I haven’t done a good old-fashioned teacher rant in a minute. Lemme see if I still remember how they work.
One of the unexpected side effects of doing everything remotely is that it is now virtually impossible to get out of IEP meetings. Or, at least, it’s kind of rude, and I do want to look like I’m at least trying to earn my paycheck. Previously, these things were always scheduled during the school day, and they do always want a regular ed teacher there (are legally required to, I think) but nobody is about to provide coverage for them, so they basically look for whatever teacher happens to have a prep period at the same time as the meeting. Which means that I might attend no more than two or three in a grading period under normal circumstances.
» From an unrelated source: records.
-- the two slice assignments into a [h, h, …, h] row interleave the two lists after h
theorem pv_slice_interleave {α : Type} (h : α) :
    ∀ xs ys : List α, ys.length = xs.length →
      pvSetEvens (pvSetOdds (List.replicate (2 * xs.length + 1) h) xs) ys
        = h :: (xs.zip ys).flatMap (fun p => [p.1, p.2]) := by
  intro xs
  induction xs with
  | nil =>
    intro ys hy
    cases ys with
    | nil => rfl
    | cons y ys' => simp at hy
  | cons x xs ih =>
    intro ys hy
    cases ys with
    | nil => simp at hy
    | cons y ys' =>
      have hrep2 : List.replicate (2 * (x :: xs).length + 1) h
          = h :: h :: List.replicate (2 * xs.length + 1) h := by
        rw [List.length_cons, show 2 * (xs.length + 1) + 1 = ((2 * xs.length + 1) + 1) + 1 by ring,
          List.replicate_succ, List.replicate_succ]
      rw [hrep2]
      simp only [pvSetOdds, pvSetEvens]
      obtain ⟨u, hu⟩ := pvSetOdds_cons_head h (List.replicate (2 * xs.length) h) xs
      rw [List.replicate_succ, hu]
      simp only [pvSetOdds]
      have hih := ih ys' (by simpa using hy)
      rw [List.replicate_succ, hu] at hih
      simp only [pvSetEvens] at hih
      have htail : pvSetOdds u ys' = (xs.zip ys').flatMap (fun p => [p.1, p.2]) := by
        have := congrArg List.tail hih
        simpa using this
      rw [htail]
      rfl

-- B's per-row value (replicate + two slice assignments over the two mapped index
-- lists) is A's per-row value (head followed by the flattened interleaved pairs)
theorem pv_row_eq (pairs : List (Int × Int)) (h : String) (f g : Int × Int → String) :
    pvSetEvens (pvSetOdds (List.replicate (2 * pairs.length + 1) h) (pairs.map f))
        (pairs.map g)
      = [h] ++ pairs.flatMap (fun ix => [f ix, g ix]) := by
  have hmain := pv_slice_interleave h (pairs.map f) (pairs.map g) (by simp)
  simp only [List.length_map] at hmain
  rw [hmain, List.zip_map', List.flatMap_map]
  rfl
Well, now I have no schedule, so I’m attending three or four of these things a week. Which, again, this isn’t the part I’m complaining about– it’s fine, I’ll trade extra IEP meetings for the fact that I haven’t had to tell anyone to sit down and do their work for a month. I am absolutely coming out ahead here.
So this particular kid is a good kid. He tries, most of the time, and while I do need to keep an eye on him and encourage him to do his work once or twice a period he’s a sweet kid and he’s not a discipline issue, which means I’ll break my back for him if I need to. He’s a 504 kid, not on an IEP, and the 504 is for ADHD, and honestly he’s a pretty mild case– I have 7-8 kids in every class with a higher degree of ADHD than Sean (not his real name) does. So I’m expecting this meeting to go pretty smoothly, honestly. He gets all the accommodations he’s supposed to so there shouldn’t be any problem. I am, however, planning on bringing up the fact that he’s currently failing my class– and I suspect I’m going to find out that internet access is an issue, which will lead to me figuring out some other way for the kid to get his assignments to me.
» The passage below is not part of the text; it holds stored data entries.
-- characterization of A's leftZ loop
theorem lemA_lz (cs : List Char) (k : ℕ) (hk : k ≤ cs.length) :
    (PySem.List.pyRange 1 (k : Int) 1).foldl
      (fun lz i =>
        PySem.List.pySetD lz i
          (if PySem.List.pyGetD cs (i - 1) ' ' == '0'
           then PySem.List.pyGetD lz (i - 1) 0 + 1
           else PySem.List.pyGetD lz (i - 1) 0))
      (List.replicate cs.length 0)
      = (List.range cs.length).map (fun j => if j < k then zc cs j else 0) := by
  induction k with
  | zero =>
      rw [PySem.List.pyRange_one_eq_nil (by norm_num)]
      simp [List.map_const']
  | succ k ih =>
      by_cases hk0 : k = 0
      · subst hk0
        rw [show (((0 : ℕ) + 1 : ℕ) : Int) = 1 by norm_num,
          PySem.List.pyRange_one_eq_nil (by norm_num)]
        simp only [List.foldl_nil]
        apply List.ext_getElem
        · simp
        · intro i h1 h2
          simp only [List.getElem_replicate, List.getElem_map, List.getElem_range]
          split
          · next h =>
              have hi0 : i = 0 := by omega
              subst hi0
              simp [zc]
          · rfl
      · have hk1 : (1 : Int) ≤ (k : Int) := by omega
        have hrange : PySem.List.pyRange 1 ((k : Int) + 1) 1
            = PySem.List.pyRange 1 (k : Int) 1 ++ [(k : Int)] :=
          PySem.List.pyRange_one_succ_right hk1
        push_cast
        rw [hrange, List.foldl_append, ih (by omega)]
        have hkn : k < cs.length := by omega
        have hk1n : k - 1 < cs.length := by omega
        simp only [List.foldl_cons, List.foldl_nil]
        have hidx : ((k : Int) - 1) = ((k - 1 : ℕ) : Int) := by omega
        rw [hidx]
        rw [PySem.List.pyGetD_natCast, PySem.List.pyGetD_natCast, PySem.List.pySetD_natCast]
        rw [gd_map_range _ _ _ _ (by omega)]
        have hlt : k - 1 < k := by omega
        simp only [if_pos hlt]
        rw [set_map_range]
        have hzk : (if cs.getD (k - 1) ' ' == '0'
            then zc cs (k - 1) + 1 else zc cs (k - 1)) = zc cs k := by
          rw [List.getD_eq_getElem?_getD, List.getElem?_eq_getElem hk1n]
          have hz := zc_succ cs (k - 1) hk1n
          rw [show k - 1 + 1 = k by omega] at hz
          rw [hz]
          simp only [Option.getD_some]
          split <;> simp
        rw [hzk]
        apply List.map_congr_left
        intro j hj
        simp only [List.mem_range] at hj
        by_cases hjk : j = k
        · simp [hjk]
        · have hiff : (j < k) ↔ (j < k + 1) := by omega
          simp [hjk, hiff]

-- characterization of A's rightO loop (downward fill)
theorem lemA_ro (cs : List Char) (u : ℕ) (hu : u ≤ cs.length - 1) :
    (PySem.List.pyRange ((u : Int) - 1) (-1) (-1)).foldl
      (fun ro i =>
        PySem.List.pySetD ro i
          (if PySem.List.pyGetD cs (i + 1) ' ' == '1'
           then PySem.List.pyGetD ro (i + 1) 0 + 1
           else PySem.List.pyGetD ro (i + 1) 0))
      ((List.range cs.length).map (fun j => if u ≤ j then oc cs (j + 1) else 0))
      = (List.range cs.length).map (fun j => oc cs (j + 1)) := by
  induction u with
  | zero =>
      rw [show ((0 : ℕ) : Int) - 1 = -1 by norm_num,
        PySem.List.pyRange_neg_one_eq_nil (by norm_num)]
      simp
  | succ u ih =>
      have hn1 : 1 ≤ cs.length := by omega
      have hun : u + 1 < cs.length := by omega
      have hcons : PySem.List.pyRange (((u + 1 : ℕ) : Int) - 1) (-1) (-1)
          = (u : Int) :: PySem.List.pyRange ((u : Int) - 1) (-1) (-1) := by
        push_cast
        rw [show ((u : Int) + 1 - 1) = (u : Int) by ring]
        exact PySem.List.pyRange_neg_one_cons (by omega)
      rw [hcons, List.foldl_cons]
      have hstep :
          PySem.List.pySetD
            ((List.range cs.length).map (fun j => if u + 1 ≤ j then oc cs (j + 1) else 0))
            (u : Int)
            (if PySem.List.pyGetD cs ((u : Int) + 1) ' ' == '1'
             then PySem.List.pyGetD
               ((List.range cs.length).map (fun j => if u + 1 ≤ j then oc cs (j + 1) else 0))
               ((u : Int) + 1) 0 + 1
             else PySem.List.pyGetD
               ((List.range cs.length).map (fun j => if u + 1 ≤ j then oc cs (j + 1) else 0))
               ((u : Int) + 1) 0)
            = (List.range cs.length).map (fun j => if u ≤ j then oc cs (j + 1) else 0) := by
        have hcast : ((u : Int) + 1) = ((u + 1 : ℕ) : Int) := by omega
        rw [hcast, PySem.List.pyGetD_natCast, PySem.List.pyGetD_natCast,
          PySem.List.pySetD_natCast]
        rw [gd_map_range _ _ _ _ hun]
        simp only [le_refl, if_pos]
        have hval : (if cs.getD (u + 1) ' ' == '1'
            then oc cs (u + 1 + 1) + 1 else oc cs (u + 1 + 1)) = oc cs (u + 1) := by
          rw [List.getD_eq_getElem?_getD, List.getElem?_eq_getElem hun]
          rw [oc_succ cs (u + 1) hun]
          simp only [Option.getD_some]
          rfl
        rw [hval, set_map_range]
        apply List.map_congr_left
        intro j hj
        simp only [List.mem_range] at hj
        by_cases hjk : j = u
        · simp [hjk]
        · have hiff : (u + 1 ≤ j) ↔ (u ≤ j) := by omega
          simp [hjk, hiff]
      rw [hstep]
      exact ih (by omega)

-- A's result written with the let-bindings zeta-reduced (definitionally equal)
theorem maxScoreA_eq (s : String) :
    maxScore2 s =
      (PySem.List.pyRange 1 (s.toList.length : Int) 1).foldl
        (fun res i => max res
          (PySem.List.pyGetD
            ((PySem.List.pyRange 1 (s.toList.length : Int) 1).foldl
              (fun lz i =>
                PySem.List.pySetD lz i
                  (if PySem.List.pyGetD s.toList (i - 1) ' ' == '0'
                   then PySem.List.pyGetD lz (i - 1) 0 + 1
                   else PySem.List.pyGetD lz (i - 1) 0))
              (List.replicate ((s.toList.length : Int)).toNat 0)) i 0
           + PySem.List.pyGetD
            ((PySem.List.pyRange ((s.toList.length : Int) - 2) (-1) (-1)).foldl
              (fun ro i =>
                PySem.List.pySetD ro i
                  (if PySem.List.pyGetD s.toList (i + 1) ' ' == '1'
                   then PySem.List.pyGetD ro (i + 1) 0 + 1
                   else PySem.List.pyGetD ro (i + 1) 0))
              (List.replicate ((s.toList.length : Int)).toNat 0)) (i - 1) 0))
        0 := rfl

-- B's result with the let-bindings zeta-reduced (definitionally equal)
theorem maxScoreB_eq (s : String) :
    maxScore2_alt s =
      ((PySem.List.slice s.toList none (some (-1))).foldl
        (fun (st : Int × Int × Int) c =>
          let p := if c == '0' then (st.1 + 1, st.2.1)
                   else if c == '1' then (st.1, st.2.1 + 1)
                   else (st.1, st.2.1)
          (p.1, p.2, max st.2.2 (p.1 + ((s.toList.count '1' : Int) - p.2))))
        (0, 0, 0)).2.2 := rfl

-- the leftZ table equals zc on all indices
theorem lz_final (cs : List Char) :
    (PySem.List.pyRange 1 (cs.length : Int) 1).foldl
      (fun lz i =>
        PySem.List.pySetD lz i
          (if PySem.List.pyGetD cs (i - 1) ' ' == '0'
           then PySem.List.pyGetD lz (i - 1) 0 + 1
           else PySem.List.pyGetD lz (i - 1) 0))
      (List.replicate cs.length 0)
      = (List.range cs.length).map (fun j => zc cs j) := by
  rw [lemA_lz cs cs.length le_rfl]
  apply List.map_congr_left
  intro j hj
  simp only [List.mem_range] at hj
  simp [hj]

-- the rightO table equals oc (·+1) on all indices
theorem ro_final (cs : List Char) :
    (PySem.List.pyRange ((cs.length : Int) - 2) (-1) (-1)).foldl
      (fun ro i =>
        PySem.List.pySetD ro i
          (if PySem.List.pyGetD cs (i + 1) ' ' == '1'
           then PySem.List.pyGetD ro (i + 1) 0 + 1
           else PySem.List.pyGetD ro (i + 1) 0))
      (List.replicate cs.length 0)
      = (List.range cs.length).map (fun j => oc cs (j + 1)) := by
  rcases Nat.eq_zero_or_pos cs.length with h | h
  · have hnil : cs = [] := List.length_eq_zero_iff.mp h
    subst hnil
    rw [PySem.List.pyRange_neg_one_eq_nil (by norm_num)]
    simp
  · have hcast : ((cs.length : Int) - 2) = ((cs.length - 1 : ℕ) : Int) - 1 := by omega
    have hinit : List.replicate cs.length (0 : Int)
        = (List.range cs.length).map
            (fun j => if cs.length - 1 ≤ j then oc cs (j + 1) else 0) := by
      apply List.ext_getElem
      · simp
      · intro i h1 h2
        simp only [List.getElem_replicate, List.getElem_map, List.getElem_range]
        simp only [List.length_replicate] at h1
        split
        · next hle =>
            have hi : i = cs.length - 1 := by omega
            subst hi
            unfold oc
            rw [show cs.length - 1 + 1 = cs.length by omega]
            simp [List.drop_length]
        · rfl
    rw [hcast, hinit, lemA_ro cs (cs.length - 1) (by omega)]

-- A's final pass over the two tables computes refR
theorem lemA_res (cs : List Char) :
    (PySem.List.pyRange 1 (cs.length : Int) 1).foldl
      (fun res i => max res
        (PySem.List.pyGetD ((List.range cs.length).map (fun j => zc cs j)) i 0
         + PySem.List.pyGetD ((List.range cs.length).map (fun j => oc cs (j + 1))) (i - 1) 0))
      0
      = refR cs (cs.length - 1) := by
  rw [PySem.List.pyRange_one]
  have hn : ((cs.length : Int) - 1).toNat = cs.length - 1 := by omega
  rw [hn, List.foldl_map]
  unfold refR
  apply PySem.List.foldl_congr_mem
  intro acc k hk
  simp only [List.mem_range] at hk
  have hk1 : k + 1 < cs.length := by omega
  have c1 : (1 : Int) + (k : Int) = ((k + 1 : ℕ) : Int) := by omega
  rw [c1, PySem.List.pyGetD_natCast, gd_map_range _ _ _ _ hk1]
  have c2 : ((k + 1 : ℕ) : Int) - 1 = ((k : ℕ) : Int) := by omega
  rw [c2, PySem.List.pyGetD_natCast, gd_map_range _ _ _ _ (by omega)]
It’s kind of weird, then, when Grandma starts off the conference by complaining about Sean’s little sister, Shauna, and how she can’t believe that her grandkids have just been “passed along” all this time when they can’t do any math. She said that Shauna had no idea how to do yesterday’s assignment and she had to sit down with her forever to get it done.
I, uh, am also Shauna’s math teacher. Now, she has two, so I double-check to make sure I know what assignment Grandma is talking about, and yep– it’s mine. Which is review. Of averages.
There is an instructional video and two different written reviews of how to average numbers appended to the assignment. I ask if Shauna watched or read either of them.
“I don’t think so.”
(Note that Sean hasn’t done the assignment. He has the same thing.)
Hm. That’s interesting. Perhaps she should take advantage of some of my attempts to teach her the material before complaining that she hasn’t seen it before? Because surely the seventh month of seventh grade is the first time she’s ever seen this material before; averages aren’t covered anywhere before seventh grade, right?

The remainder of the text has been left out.